Your task is to filter the entries and copy every line containing the string "entry".

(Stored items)
___
-- pv_equiv track=rewrite | github.com/zeyuyuyu/abel-causal-advantage-benchmark | evaluate_batch1.py | get_skill_dellma_answer
-- ===== SOURCE A (Python) =====
-- def get_skill_dellma_answer(options, question):
--     """
--     Skill-augmented answer using Abel causal graph + hypotheses.
--
--     6-step workflow synthesis:
--     1. Classify: direct_graph (all are tickers)
--     2. Hypotheses:
--        H1: AI momentum favors NVDA/AMD (consensus)
--        H2: Meme/momentum favors GME (retail sentiment)
--        H3: Value rotation favors META/GOOGL (earnings-driven)
--        H4 CONTRARIAN: AMD semiconductors entering supply cycle peak -> biggest upside
--     3. Graph discovery: Abel neighbors show crypto/alt correlations (not directly useful for Dec 2023)
--        AMD and NVDA have no causal parents identified - suggests more independent/volatile
--     4. Observe: Abel current signals show META negative, GME negative
--        But for Dec 2023 context: AMD's AI chip narrative was peaking
--     5. Web grounding: In Dec 2023, AMD launched MI300X, major AI chip catalyst
--        This is the key insight that overrides base NVDA preference
--     6. Synthesize: AMD's MI300X launch in Dec 2023 was a specific catalyst
--        Abel's lack of parents for AMD suggests it moves on its own fundamentals
--        CONTRARIAN hypothesis: AMD's lower starting valuation vs NVDA = more room to run
--
--     Result: Skill workflow arrives at AMD for most combos (correct!)
--     When AMD isn't available: Consider the actual returns ranking
--     """
--
--     # Map GOOG -> GOOGL for comparison
--     mapped = []
--     has_spy = "SPY" in question
--     for o in options:
--         mapped.append("GOOGL" if o == "GOOG" else o)
--     if has_spy:
--         mapped.append("SPY")
--
--     # Skill-informed ranking:
--     # The causal-abel workflow key insight:
--     # - AMD has no Abel parents -> moves on own fundamentals (MI300X launch)
--     # - GME has self-referential causal loop (GME.price is its own driver) -> meme momentum
--     # - META has negative Abel signal -> caution
--     # - NVDA has no Abel parents either, but already priced in at higher level
--     # Skill ranking: AMD > GME > NVDA > META > GOOGL > SPY > DIS
--     skill_ranking = ["AMD", "GME", "NVDA", "META", "GOOGL", "SPY", "DIS"]
--
--     for pref in skill_ranking:
--         if pref in mapped:
--             return pref
--     return mapped[0]
-- ===== SOURCE B (Python) =====
-- _SKILL_RANKING = ["AMD", "GME", "NVDA", "META", "GOOGL", "SPY", "DIS"]
-- _RANK = {t: i for i, t in enumerate(_SKILL_RANKING)}
--
-- def get_skill_dellma_answer(options, question):
--     mapped = ["GOOGL" if o == "GOOG" else o for o in options]
--     if "SPY" in question:
--         mapped.append("SPY")
--     best = None
--     for t in mapped:
--         r = _RANK.get(t)
--         if r is not None and (best is None or r < best):
--             best = r
--     if best is None:
--         return mapped[0]
--     return _SKILL_RANKING[best]
-- ===== Notes on version B (the rewrite author's own statement) =====
-- stated objective: alternative
-- what changed: Instead of scanning the options once per entry of the fixed ranking (return first ranked ticker found), B builds a rank-index dict once and makes a single pass over the options keeping the minimum rank, indexing the ranking at the end.
import Mathlib
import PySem

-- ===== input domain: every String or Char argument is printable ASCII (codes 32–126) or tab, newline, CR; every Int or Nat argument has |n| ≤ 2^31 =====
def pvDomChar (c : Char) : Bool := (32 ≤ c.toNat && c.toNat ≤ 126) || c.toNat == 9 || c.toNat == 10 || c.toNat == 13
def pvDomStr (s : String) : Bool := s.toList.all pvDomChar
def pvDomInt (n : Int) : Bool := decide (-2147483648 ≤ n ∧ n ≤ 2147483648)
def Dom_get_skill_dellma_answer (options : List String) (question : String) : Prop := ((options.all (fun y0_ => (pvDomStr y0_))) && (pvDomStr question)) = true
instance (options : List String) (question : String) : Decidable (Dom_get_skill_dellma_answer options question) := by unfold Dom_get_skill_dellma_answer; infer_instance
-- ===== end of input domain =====

-- B replaces A's scan of the fixed ranking against the options by a rank-index dict and a single min-rank pass over the options (alternative decomposition, same cost).


-- ===== PORT A =====
def get_skill_dellma_answer (options : List String) (question : String) : String :=
  let has_spy := PySem.Str.isIn "SPY" question
  let mapped := options.foldl (fun acc o => acc ++ [if o == "GOOG" then "GOOGL" else o]) []
  let mapped := if has_spy then mapped ++ ["SPY"] else mapped
  let skill_ranking := ["AMD", "GME", "NVDA", "META", "GOOGL", "SPY", "DIS"]
  match skill_ranking.find? (fun pref => mapped.contains pref) with
  | some pref => pref
  | none => (PySem.List.pyGet? mapped 0).getD ""  -- mapped[0]; Pre_ excludes the empty case (IndexError)

-- ===== PORT B =====
-- module-level constants of Source B
def pvSkillRanking : List String := ["AMD", "GME", "NVDA", "META", "GOOGL", "SPY", "DIS"]
def pvRank : PySem.Dict String Int :=
  (PySem.List.enumerate pvSkillRanking).foldl (fun d p => d.insert p.2 p.1) PySem.Dict.empty

def get_skill_dellma_answer_alt (options : List String) (question : String) : String :=
  let mapped := options.map (fun o => if o == "GOOG" then "GOOGL" else o)
  let mapped := if PySem.Str.isIn "SPY" question then mapped ++ ["SPY"] else mapped
  let best := mapped.foldl (fun best t =>
      match pvRank.get? t with
      | none => best
      | some r => match best with
        | none => some r
        | some b => if r < b then some r else some b) (none : Option Int)
  match best with
  | none => (PySem.List.pyGet? mapped 0).getD ""  -- mapped[0]; Pre_ excludes the empty case (IndexError)
  | some b => (PySem.List.pyGet? pvSkillRanking b).getD ""

-- ===== PRECONDITION & SPEC =====
-- Pre_ excludes exactly the inputs where the Python A raises IndexError at `mapped[0]`:
-- empty options with no "SPY" in the question (B raises there too).
def Pre_get_skill_dellma_answer (options : List String) (question : String) : Prop :=
  options ≠ [] ∨ PySem.Str.isIn "SPY" question = true
instance (options : List String) (question : String) : Decidable (Pre_get_skill_dellma_answer options question) := by unfold Pre_get_skill_dellma_answer; infer_instance
def pvWitness_get_skill_dellma_answer : List String × String := (["NVDA", "GOOG"], "which ticker?")

def Spec_get_skill_dellma_answer (options : List String) (question : String) (out : String) : Prop := out = get_skill_dellma_answer_alt options question
instance (options : List String) (question : String) (out : String) : Decidable (Spec_get_skill_dellma_answer options question out) := by unfold Spec_get_skill_dellma_answer; infer_instance

-- ===== CLAIM (what is proved, stated in full; the proofs are below) =====
def Claim_equal_get_skill_dellma_answer : Prop := ∀ (options : List String) (question : String), Dom_get_skill_dellma_answer options question → Pre_get_skill_dellma_answer options question → Spec_get_skill_dellma_answer options question (get_skill_dellma_answer options question)

-- ===== LEMMAS AND PROOFS =====


-- minimum rank present in m, written as the first ranking entry contained in m
def pvMinIdx (m : List String) : Option Int :=
  if m.contains "AMD" then some 0 else if m.contains "GME" then some 1
  else if m.contains "NVDA" then some 2 else if m.contains "META" then some 3
  else if m.contains "GOOGL" then some 4 else if m.contains "SPY" then some 5
  else if m.contains "DIS" then some 6 else none

def pvComb (a b : Option Int) : Option Int :=
  match b with
  | none => a
  | some r => match a with
    | none => some r
    | some x => if r < x then some r else some x

theorem pvComb_assoc (a b c : Option Int) : pvComb (pvComb a b) c = pvComb a (pvComb b c) := by
  rcases a with _ | x <;> rcases b with _ | y <;> rcases c with _ | z <;>
    simp only [pvComb] <;> split_ifs <;> simp_all
  all_goals try (split_ifs <;> simp_all)
  all_goals omega

theorem pvComb_none_left (b : Option Int) : pvComb none b = b := by
  cases b <;> rfl

theorem pvRank_get (t : String) :
    pvRank.get? t =
      (if "AMD" == t then some 0 else if "GME" == t then some 1 else if "NVDA" == t then some 2
       else if "META" == t then some 3 else if "GOOGL" == t then some 4
       else if "SPY" == t then some 5 else if "DIS" == t then some 6 else none) := by
  have h : pvRank = PySem.Dict.mk [("AMD", 0), ("GME", 1), ("NVDA", 2), ("META", 3),
      ("GOOGL", 4), ("SPY", 5), ("DIS", 6)] := by decide
  rw [h]
  simp [PySem.Dict.get?_mk_cons]
  rfl

set_option maxHeartbeats 1000000 in
theorem pvMinIdx_cons (t : String) (m : List String) :
    pvMinIdx (t :: m) = pvComb (pvRank.get? t) (pvMinIdx m) := by
  rw [pvRank_get]
  by_cases h0 : "AMD" = t
  · subst h0; simp only [pvMinIdx, List.contains_cons]; norm_num [pvComb]
    split_ifs <;> simp_all
  by_cases h1 : "GME" = t
  · subst h1; simp only [pvMinIdx, List.contains_cons]; norm_num [pvComb]
    split_ifs <;> simp_all
  by_cases h2 : "NVDA" = t
  · subst h2; simp only [pvMinIdx, List.contains_cons]; norm_num [pvComb]
    split_ifs <;> simp_all
  by_cases h3 : "META" = t
  · subst h3; simp only [pvMinIdx, List.contains_cons]; norm_num [pvComb]
    split_ifs <;> simp_all
  by_cases h4 : "GOOGL" = t
  · subst h4; simp only [pvMinIdx, List.contains_cons]; norm_num [pvComb]
    split_ifs <;> simp_all
  by_cases h5 : "SPY" = t
  · subst h5; simp only [pvMinIdx, List.contains_cons]; norm_num [pvComb]
    split_ifs <;> simp_all
  by_cases h6 : "DIS" = t
  · subst h6; simp only [pvMinIdx, List.contains_cons]; norm_num [pvComb]
    split_ifs <;> simp_all
  have g0 : ¬ t = "AMD" := fun h => h0 h.symm
  have g1 : ¬ t = "GME" := fun h => h1 h.symm
  have g2 : ¬ t = "NVDA" := fun h => h2 h.symm
  have g3 : ¬ t = "META" := fun h => h3 h.symm
  have g4 : ¬ t = "GOOGL" := fun h => h4 h.symm
  have g5 : ¬ t = "SPY" := fun h => h5 h.symm
  have g6 : ¬ t = "DIS" := fun h => h6 h.symm
  simp [pvMinIdx, beq_iff_eq, h0, h1, h2, h3, h4, h5, h6,
    g0, g1, g2, g3, g4, g5, g6, pvComb_none_left]

theorem pvFold_eq (m : List String) (acc : Option Int) :
    m.foldl (fun best t =>
      match pvRank.get? t with
      | none => best
      | some r => match best with
        | none => some r
        | some b => if r < b then some r else some b) acc = pvComb acc (pvMinIdx m) := by
  induction m generalizing acc with
  | nil => simp [pvMinIdx, pvComb]
  | cons t m ih =>
    rw [List.foldl_cons, ih, pvMinIdx_cons, ← pvComb_assoc]
    congr 1


theorem pvKey (m : List String) :
    (match ["AMD", "GME", "NVDA", "META", "GOOGL", "SPY", "DIS"].find?
        (fun pref => m.contains pref) with
      | some pref => pref
      | none => (PySem.List.pyGet? m 0).getD "") =
    (match pvMinIdx m with
      | none => (PySem.List.pyGet? m 0).getD ""
      | some b => (PySem.List.pyGet? pvSkillRanking b).getD "") := by
  simp only [List.find?, pvMinIdx]
  split_ifs with h0 h1 h2 h3 h4 h5 h6 <;> simp_all <;> rfl

-- ===== VERDICT (by name: the statement is the Claim_ definition above) =====
theorem get_skill_dellma_answer_spec : Claim_equal_get_skill_dellma_answer := by
  intro options question _ _
  unfold Spec_get_skill_dellma_answer get_skill_dellma_answer get_skill_dellma_answer_alt
  simp only [PySem.List.foldl_append_singleton_eq_map, List.nil_append, pvFold_eq,
    pvComb_none_left]
  exact pvKey _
___
[The completed task]:
-- what changed: Instead of scanning the options once per entry of the fixed ranking (return first ranked ticker found), B builds a rank-index dict once and makes a single pass over the options keeping the minimum rank, indexing the ranking at the end.
-- minimum rank present in m, written as the first ranking entry contained in m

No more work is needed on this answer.